Reputation: 1682
I am trying to come up with a faster way of coding what I want to. Here is the part of my program I am trying to speed up, hopefully using more inbuilt functions:
num = 0
num1 = 0
rand1 = rand_pos[0:10]
time1 = time.clock()
for rand in rand1:
for gal in gal_pos:
num1 = dist(gal, rand)
num = num + num1
time2 = time.clock()
time_elap = time2-time1
print time_elap
Here, rand_pos and gal_pos are lists of length 900 and 1 million respectively. Here dist is function where I calculate the distance between two points in euclidean space. I used a snippet of the rand_pos to get a time measurement. My time measurements are coming to be about 125 seconds. This is way too long! It means that if I run the code over all the rand_pos, it will take about three hours to do! Is there a faster way I can do this?
Here is the dist function:
def dist(pos1,pos2):
n = 0
dist_x = pos1[0]-pos2[0]
dist_y = pos1[1]-pos2[1]
dist_z = pos1[2]-pos2[2]
if dist_x<radius and dist_y<radius and dist_z<radius:
positions = [pos1,pos2]
distance = scipy.spatial.distance.pdist(positions, metric = 'euclidean')
if distance<radius:
n = 1
return n
Upvotes: 0
Views: 134
Reputation: 7309
There is a function in scipy
that does exactly what you want to do here:
scipy.spatial.distance.cdist(gal, rand1, metric='euclidean')

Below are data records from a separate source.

-- pv_equiv track=rewrite | github.com/AZX-215/Gravity-List-Bot | gravity_capture.py | _find_assets
-- ===== SOURCE A (Python) =====
-- from typing import Optional, Dict, Any
--
-- def _find_assets(release_json: Dict[str, Any]) -> Dict[str, str]:
--     """Return {'exe': url, 'zip': url} if present."""
--     exe_url: Optional[str] = None
--     zip_url: Optional[str] = None
--
--     for a in release_json.get("assets", []):
--         name = (a.get("name") or "").lower()
--         url = a.get("browser_download_url")
--         if not url:
--             continue
--         if name.endswith(".exe") and "setup" in name:
--             exe_url = url
--         elif name.endswith(".zip") and "portable" in name:
--             zip_url = url
--
--     return {"exe": exe_url or "", "zip": zip_url or ""}
-- ===== SOURCE B (Python) =====
-- def _find_assets(release_json):
--     """Return {'exe': url, 'zip': url} if present."""
--     assets = release_json.get("assets", [])
--
--     def url(a):
--         return a.get("browser_download_url") or ""
--
--     def name(a):
--         return (a.get("name") or "").lower()
--
--     def keep(suffix, word):
--         return lambda a: url(a) != "" and name(a).endswith(suffix) and word in name(a)
--
--     exes = [url(a) for a in filter(keep(".exe", "setup"), assets)]
--     zips = [url(a) for a in filter(keep(".zip", "portable"), assets)]
--     return {"exe": exes[-1] if exes else "", "zip": zips[-1] if zips else ""}
-- ===== Notes on version B (the rewrite author's own statement) =====
-- stated objective: simpler
-- what changed: Replaces the interleaved overwrite loop over shared mutable state with two independent filter-then-map passes (one per asset kind) that take the last matching URL, so the selection rule is stated declaratively instead of via last-write-wins assignment.
import Mathlib
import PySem

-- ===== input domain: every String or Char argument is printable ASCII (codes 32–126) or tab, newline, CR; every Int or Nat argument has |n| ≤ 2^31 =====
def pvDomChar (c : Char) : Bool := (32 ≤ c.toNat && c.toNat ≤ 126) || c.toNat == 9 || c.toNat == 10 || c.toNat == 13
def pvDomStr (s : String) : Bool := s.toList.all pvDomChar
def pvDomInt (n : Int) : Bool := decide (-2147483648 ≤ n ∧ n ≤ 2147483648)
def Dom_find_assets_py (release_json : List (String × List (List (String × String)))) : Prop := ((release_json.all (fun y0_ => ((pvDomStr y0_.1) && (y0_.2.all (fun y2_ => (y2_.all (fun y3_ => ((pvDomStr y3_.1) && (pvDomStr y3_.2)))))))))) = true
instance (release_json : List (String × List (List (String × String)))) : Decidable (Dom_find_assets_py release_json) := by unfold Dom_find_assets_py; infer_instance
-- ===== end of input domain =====

-- ===== PORT A =====
-- B changes: two independent filter/map passes picking the last matching URL, instead of A's single overwrite loop (objective: simpler).
def aStep (st : Option String × Option String) (a : List (String × String)) :
    Option String × Option String :=
  let name := PySem.Str.lower (((PySem.Dict.mk a).get? "name").getD "")
  match (PySem.Dict.mk a).get? "browser_download_url" with
  | none => st
  | some url =>
    if url = "" then st
    else if PySem.Str.endswith name ".exe" && PySem.Str.isIn "setup" name then (some url, st.2)
    else if PySem.Str.endswith name ".zip" && PySem.Str.isIn "portable" name then (st.1, some url)
    else st

def find_assets_py (release_json : List (String × List (List (String × String)))) : List (String × String) :=
  let assets := ((PySem.Dict.mk release_json).get? "assets").getD []
  let r := assets.foldl aStep (none, none)
  [("exe", r.1.getD ""), ("zip", r.2.getD "")]

-- ===== PORT B =====
def bUrl (a : List (String × String)) : String :=
  ((PySem.Dict.mk a).get? "browser_download_url").getD ""

def bName (a : List (String × String)) : String :=
  PySem.Str.lower (((PySem.Dict.mk a).get? "name").getD "")

def bKeep (suffix word : String) (a : List (String × String)) : Bool :=
  (!(bUrl a == "")) && PySem.Str.endswith (bName a) suffix && PySem.Str.isIn word (bName a)

def find_assets_py_alt (release_json : List (String × List (List (String × String)))) : List (String × String) :=
  let assets := ((PySem.Dict.mk release_json).get? "assets").getD []
  let exes := (assets.filter (bKeep ".exe" "setup")).map bUrl
  let zips := (assets.filter (bKeep ".zip" "portable")).map bUrl
  [("exe", exes.getLast?.getD ""), ("zip", zips.getLast?.getD "")]

-- ===== PRECONDITION & SPEC =====
def Spec_find_assets_py (release_json : List (String × List (List (String × String)))) (out : List (String × String)) : Prop := out = find_assets_py_alt release_json
instance (release_json : List (String × List (List (String × String)))) (out : List (String × String)) : Decidable (Spec_find_assets_py release_json out) := by unfold Spec_find_assets_py; infer_instance

-- ===== CLAIM (what is proved, stated in full; the proofs are below) =====
def Claim_equal_find_assets_py : Prop := ∀ (release_json : List (String × List (List (String × String)))), Dom_find_assets_py release_json → Spec_find_assets_py release_json (find_assets_py release_json)

-- ===== LEMMAS AND PROOFS =====

-- a name cannot end with both ".exe" and ".zip"
lemma not_exe_and_zip (s : String) (he : PySem.Str.endswith s ".exe" = true) :
    PySem.Str.endswith s ".zip" = false := by
  by_contra h
  have hz : PySem.Str.endswith s ".zip" = true := by
    cases hzip : PySem.Str.endswith s ".zip" <;> simp_all
  rw [PySem.Str.endswith_eq] at he hz
  rw [PySem.Chars.endswith_iff] at he hz
  obtain ⟨t1, h1⟩ := he
  obtain ⟨t2, h2⟩ := hz
  have : t1 ++ ".exe".toList = t2 ++ ".zip".toList := h1.trans h2.symm
  have := (List.append_inj' this (by decide)).2
  simp at this

lemma getLast?_cons_or {α : Type} (x : α) (l : List α) :
    (x :: l).getLast? = (l.getLast?).or (some x) := by
  cases l with
  | nil => simp
  | cons b t =>
    have h : (b :: t).getLast?.isSome := by simp [List.getLast?_isSome]
    rw [List.getLast?_cons_cons]
    obtain ⟨v, hv⟩ := Option.isSome_iff_exists.mp h
    simp [hv]

lemma step_eq (e z : Option String) (a : List (String × String)) :
    aStep (e, z) a =
      ((if bKeep ".exe" "setup" a then some (bUrl a) else e),
       (if bKeep ".zip" "portable" a then some (bUrl a) else z)) := by
  unfold aStep bKeep bUrl bName
  cases hu : (PySem.Dict.mk a).get? "browser_download_url" with
  | none => simp
  | some u =>
    by_cases hu0 : u = ""
    · simp [hu0]
    · have hne : (u == "") = false := by simp [hu0]
      simp only [Option.getD_some, if_neg hu0]
      set n := PySem.Str.lower (((PySem.Dict.mk a).get? "name").getD "") with hn
      cases he : PySem.Str.endswith n ".exe" <;>
      cases hs : PySem.Str.isIn "setup" n <;>
      cases hz : PySem.Str.endswith n ".zip" <;>
      cases hp : PySem.Str.isIn "portable" n <;>
        first
          | (rw [not_exe_and_zip n he] at hz; exact (Bool.false_ne_true hz).elim)
          | (simp only [hne]; simp)

lemma loop_eq (assets : List (List (String × String))) (e z : Option String) :
    assets.foldl aStep (e, z) =
      ((((assets.filter (bKeep ".exe" "setup")).map bUrl).getLast?).or e,
       (((assets.filter (bKeep ".zip" "portable")).map bUrl).getLast?).or z) := by
  induction assets generalizing e z with
  | nil => simp
  | cons a rest ih =>
    rw [List.foldl_cons, step_eq, ih]
    cases hke : bKeep ".exe" "setup" a <;> cases hkz : bKeep ".zip" "portable" a <;>
      simp [hke, hkz, getLast?_cons_or]

-- ===== VERDICT (by name: the statement is the Claim_ definition above) =====
theorem find_assets_py_spec : Claim_equal_find_assets_py := by
  intro rj _
  unfold Spec_find_assets_py
  simp [find_assets_py, find_assets_py_alt, loop_eq]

It will be faster than anything you write in pure Python
probably, since the heavy lifting (looping over the pairwise combinations between arrays) is implemented in C
.
Currently your loop is happening in Python, which means there is more overhead per iteration, then you are making many calls to pdist
. Even though pdist
is very optimized, the overhead of making so many calls to it slows down your code. This type of performance issue was once described to me with a very useful analogy: its like trying to have a conversation with someone over the phone by saying one word per phone call, even though each word is going across the line very fast, your conversation will take a long time because you need to hang up and dial again repeatedly.
Upvotes: 2
Reputation: 21914
While most of the optimization probably needs to happen within your dist
function, there are some tips here to speed things up:
# Don't manually sum
for rand in rand1:
num += sum([dist(gal, rand) for gal in gal_pos])
#If you can vectorize something, then do
import numpy as np
new_dist = np.vectorize(dist)
for rand in rand1:
num += np.sum(new_dist(gal_pos, rand))
# use already-built code whenever possible (as already suggested)
scipy.spatial.distance.cdist(gal, rand1, metric='euclidean')
Upvotes: 3